» WHAT YOU WILL DO
Using the records below, find every line that includes "hInv" and copy it.

[Collected data entries]
theorem sorted_is_sorted (xs : List Int) :
    (PySem.List.sorted xs (fun x => x) false).Sorted (· ≤ ·) := by
  simpa using PySem.List.sorted_pairwise xs (fun x => x)

theorem sorted_coe (xs : List Int) :
    (↑(PySem.List.sorted xs (fun x => x) false) : Multiset Int) = ↑xs :=
  Multiset.coe_eq_coe.mpr (PySem.List.sorted_perm xs (fun x => x) false)

-- ===== VERDICT (by name: the statement is the Claim_ definition above) =====
theorem solution_spec : Claim_equal_solution := by
  intro scoville K _hdom hpre
  unfold Spec_solution solution solution_alt
  have hInv := PHeap.inv_heapify scoville
  have hms : (PHeap.heapify scoville).toMS = ↑(PySem.List.sorted scoville (fun x => x) false) := by
    rw [PHeap.toMS_heapify, sorted_coe]
  have hlen : (PySem.List.sorted scoville (fun x => x) false).length
      = (PHeap.heapify scoville).size := by
    have := PHeap.card_toMS (PHeap.heapify scoville)
    rw [hms] at this
    simpa using this
  rw [hlen]
  obtain ⟨h1, h2, h3, h4, h5⟩ := loop_eq (PHeap.heapify scoville).size (PHeap.heapify scoville)
    (PySem.List.sorted scoville (fun x => x) false) K 0 rfl hInv (sorted_is_sorted scoville) hms
  have hs0ne : PySem.List.sorted scoville (fun x => x) false ≠ [] := by
    intro hc
    exact hpre ((PySem.List.sorted_eq_nil_iff scoville (fun x => x) false).mp hc)
  obtain ⟨c, t, hq⟩ : ∃ c t,
      (loopB (PHeap.heapify scoville).size (PySem.List.sorted scoville (fun x => x) false) K 0).1 = c :: t := by
    cases hqq : (loopB (PHeap.heapify scoville).size (PySem.List.sorted scoville (fun x => x) false) K 0).1 with
    | nil => exact absurd hqq (h5 hs0ne)
    | cons c t => exact ⟨c, t, rfl⟩
  rw [hq] at h2 h4
  obtain ⟨x', l', r', hp⟩ : ∃ x' l' r',
      (loopA (PHeap.heapify scoville).size (PHeap.heapify scoville) K 0).1 = PHeap.node x' l' r' := by
    cases hpp : (loopA (PHeap.heapify scoville).size (PHeap.heapify scoville) K 0).1 with
    | nil =>
      rw [hpp] at h2
      simp only [PHeap.toMS] at h2
      have h2' := (Multiset.coe_eq_zero (c :: t)).mp h2.symm
      simp at h2'
    | node x' l' r' => exact ⟨x', l', r', rfl⟩
  rw [hp] at h2 h3
  have hxc : x' = c := min_eq h3 h4 h2
  rcases hpair : loopA (PHeap.heapify scoville).size (PHeap.heapify scoville) K 0 with ⟨hh, a1⟩
  rcases hqair : loopB (PHeap.heapify scoville).size (PySem.List.sorted scoville (fun x => x) false) K 0 with ⟨ss, a2⟩
  rw [hpair] at hp h1
  rw [hqair] at hq h1
  simp only at hp hq h1
  rw [hp, hq, hxc, h1]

» TASK RESPONSE
  have hInv := PHeap.inv_heapify scoville
    (PySem.List.sorted scoville (fun x => x) false) K 0 rfl hInv (sorted_is_sorted scoville) hms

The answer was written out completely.